Using the LOA* option creates a tileset with a refinement hierarchy. The leaves of the created tree are the detailed features (features loaded from the data source) and their parents are LOA features of those detailed features. The LOA features are 3D extrusions of polygons. The polygons must be given as a path to a Geojson file, or a directory containing Geojson file(s) (the features in those geojsons must be Polygons or MultiPolygons). The polygons can for example be roads, boroughs, rivers or any other geographical partition.

To use the LOA option:

<tiler> <input> --loa <path-to-polygons>

*LOA (Level Of Abstraction): here, it is simple 3D extrusion of a polygon.

LOD1

Tiler
CityTiler ✔️
ObjTiler ✔️
GeojsonTiler ✔️
IfcTiler ✔️
TilesetTiler

Warning: creating LOD1 can be useless if the features are already footprints.

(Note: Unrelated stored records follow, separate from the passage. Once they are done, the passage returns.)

-- pv_equiv track=rewrite | github.com/HaroldRoy/100-Days-of-Python | 92_yield_serie.py | num_serie
-- ===== SOURCE A (Python) =====
-- def num_serie(limite):
--     i = 0
--
--     count = 0
--     direction = 1
--
--     while i < limite:
--         count += direction
--         yield count
--         if count == 3:
--             direction = -1
--         elif count == 1:
--             direction = +1
--         i += 1
-- ===== SOURCE B (Python) =====
-- def num_serie(limite):
--     i = 0
--     while i < limite:
--         yield (1, 2, 3, 2)[i % 4]
--         i += 1
-- ===== Notes on version B (the rewrite author's own statement) =====
-- stated objective: simpler
-- what changed: Replaces the count/direction state machine with a direct closed-form lookup of the fixed period-4 cycle (1,2,3,2) indexed by position i % 4.
import Mathlib
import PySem

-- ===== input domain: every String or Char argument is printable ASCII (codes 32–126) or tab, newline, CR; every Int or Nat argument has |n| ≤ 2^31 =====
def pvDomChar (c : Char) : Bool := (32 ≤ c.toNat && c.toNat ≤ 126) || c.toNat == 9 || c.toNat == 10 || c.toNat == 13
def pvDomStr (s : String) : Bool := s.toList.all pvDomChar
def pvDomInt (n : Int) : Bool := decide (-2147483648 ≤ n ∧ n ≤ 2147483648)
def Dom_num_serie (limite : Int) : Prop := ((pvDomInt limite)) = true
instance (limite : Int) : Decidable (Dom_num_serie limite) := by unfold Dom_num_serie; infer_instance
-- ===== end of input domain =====

-- B replaces A's count/direction state machine with a direct lookup of the fixed
-- period-4 cycle (1,2,3,2) by position; same values, no running state (objective: simpler).

-- ===== PORT A =====
-- while i < limite: the loop runs limite.toNat times (0 if limite ≤ 0); state (count, direction)
def numSerieLoopA : Nat → Int → Int → List Int
  | 0, _, _ => []
  | n + 1, count, direction =>
      let count' := count + direction
      count' :: numSerieLoopA n count'
        (if count' = 3 then -1 else if count' = 1 then 1 else direction)

def num_serie (limite : Int) : List Int := numSerieLoopA limite.toNat 0 1

-- ===== PORT B =====
-- yield (1,2,3,2)[i % 4]
def numSeriePick (i : Nat) : Int :=
  match i % 4 with
  | 0 => 1
  | 1 => 2
  | 2 => 3
  | _ => 2

def numSerieLoopB : Nat → Nat → List Int
  | 0, _ => []
  | n + 1, i => numSeriePick i :: numSerieLoopB n (i + 1)

def num_serie_alt (limite : Int) : List Int := numSerieLoopB limite.toNat 0

-- ===== PRECONDITION & SPEC =====
def Spec_num_serie (limite : Int) (out : List Int) : Prop := out = num_serie_alt limite
instance (limite : Int) (out : List Int) : Decidable (Spec_num_serie limite out) := by unfold Spec_num_serie; infer_instance

-- ===== CLAIM (what is proved, stated in full; the proofs are below) =====
def Claim_equal_num_serie : Prop := ∀ (limite : Int), Dom_num_serie limite → Spec_num_serie limite (num_serie limite)

-- ===== LEMMAS AND PROOFS =====

-- the reachable loop states of A at a position of phase p = i % 4
def numSerieOk (p : Nat) (count direction : Int) : Prop :=
  (p % 4 = 0 ∧ ((count = 0 ∧ direction = 1) ∨ (count = 2 ∧ direction = -1))) ∨
  (p % 4 = 1 ∧ count = 1 ∧ direction = 1) ∨
  (p % 4 = 2 ∧ count = 2 ∧ direction = 1) ∨
  (p % 4 = 3 ∧ count = 3 ∧ direction = -1)

theorem numSerieLoop_eq (n : Nat) :
    ∀ (p : Nat) (count direction : Int), numSerieOk p count direction →
      numSerieLoopA n count direction = numSerieLoopB n p := by
  induction n with
  | zero => intro p c d _; rfl
  | succ n ih =>
    intro p c d hok
    rcases hok with ⟨hp, ⟨h1, h2⟩ | ⟨h1, h2⟩⟩ | ⟨hp, h1, h2⟩ | ⟨hp, h1, h2⟩ | ⟨hp, h1, h2⟩ <;>
        subst h1 <;> subst h2 <;>
        simp only [numSerieLoopA, numSerieLoopB, numSeriePick, hp] <;> norm_num
    · exact ih (p + 1) _ _ (Or.inr (Or.inl ⟨by omega, rfl, rfl⟩))
    · exact ih (p + 1) _ _ (Or.inr (Or.inl ⟨by omega, rfl, rfl⟩))
    · exact ih (p + 1) _ _ (Or.inr (Or.inr (Or.inl ⟨by omega, rfl, rfl⟩)))
    · exact ih (p + 1) _ _ (Or.inr (Or.inr (Or.inr ⟨by omega, rfl, rfl⟩)))
    · exact ih (p + 1) _ _ (Or.inl ⟨by omega, Or.inr ⟨rfl, rfl⟩⟩)

-- ===== VERDICT (by name: the statement is the Claim_ definition above) =====
theorem num_serie_spec : Claim_equal_num_serie := by
  intro limite _
  unfold Spec_num_serie num_serie num_serie_alt
  exact numSerieLoop_eq _ 0 0 1 (Or.inl ⟨rfl, Or.inl ⟨rfl, rfl⟩⟩)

Using the LOD1 option creates a tileset with a refinement hierarchy. The leaves of the created tree are the detailed features (features loaded from the data source) and their parents are LOD1 features of those detailed features. The LOD1 features are 3D extrusions of the footprints of the features.

To use the LOD1 option:

<tiler> <input> --lod1

Obj creation

Tiler
CityTiler ✔️
ObjTiler ✔️
GeojsonTiler ✔️
IfcTiler ✔️
TilesetTiler ✔️

An .obj model (without texture) is created if the --obj flag is present in command line. To create an obj file, use:

<tiler> <input> --obj <obj_file_name>

3D transformations

During the tiling process, 3D transformations are done in the following order:

    graph TD;
    Scale-->Offset-->Reprojection;
Loading

Scale

Tiler
CityTiler ✔️
ObjTiler ✔️
GeojsonTiler ✔️
IfcTiler ✔️
TilesetTiler ✔️

Rescale the features by a factor:

<tiler> <input> --scale 10

Offset

Tiler
CityTiler ✔️
ObjTiler ✔️
GeojsonTiler ✔️
IfcTiler ✔️
TilesetTiler ✔️

Translate the features by adding an offset. :

<tiler> <input> --offset 10 20 30  # 10 on X, 20 on Y, 30 on Z

It is also possible to translate a tileset by its own centroid by using centroid as parameter:

<tiler> <input> --offset centroid

Warning: The offset applied should be using the same projection system as the features

Reprojection

Tiler
CityTiler ✔️
ObjTiler ✔️
GeojsonTiler ✔️
IfcTiler ✔️
TilesetTiler ✔️

Project the features on another CRS. The crs_in flag allows to specify the input CRS (default is EPSG:3946). The crs_out flag projects the features in another CRS (default output CRS is EPSG:3946).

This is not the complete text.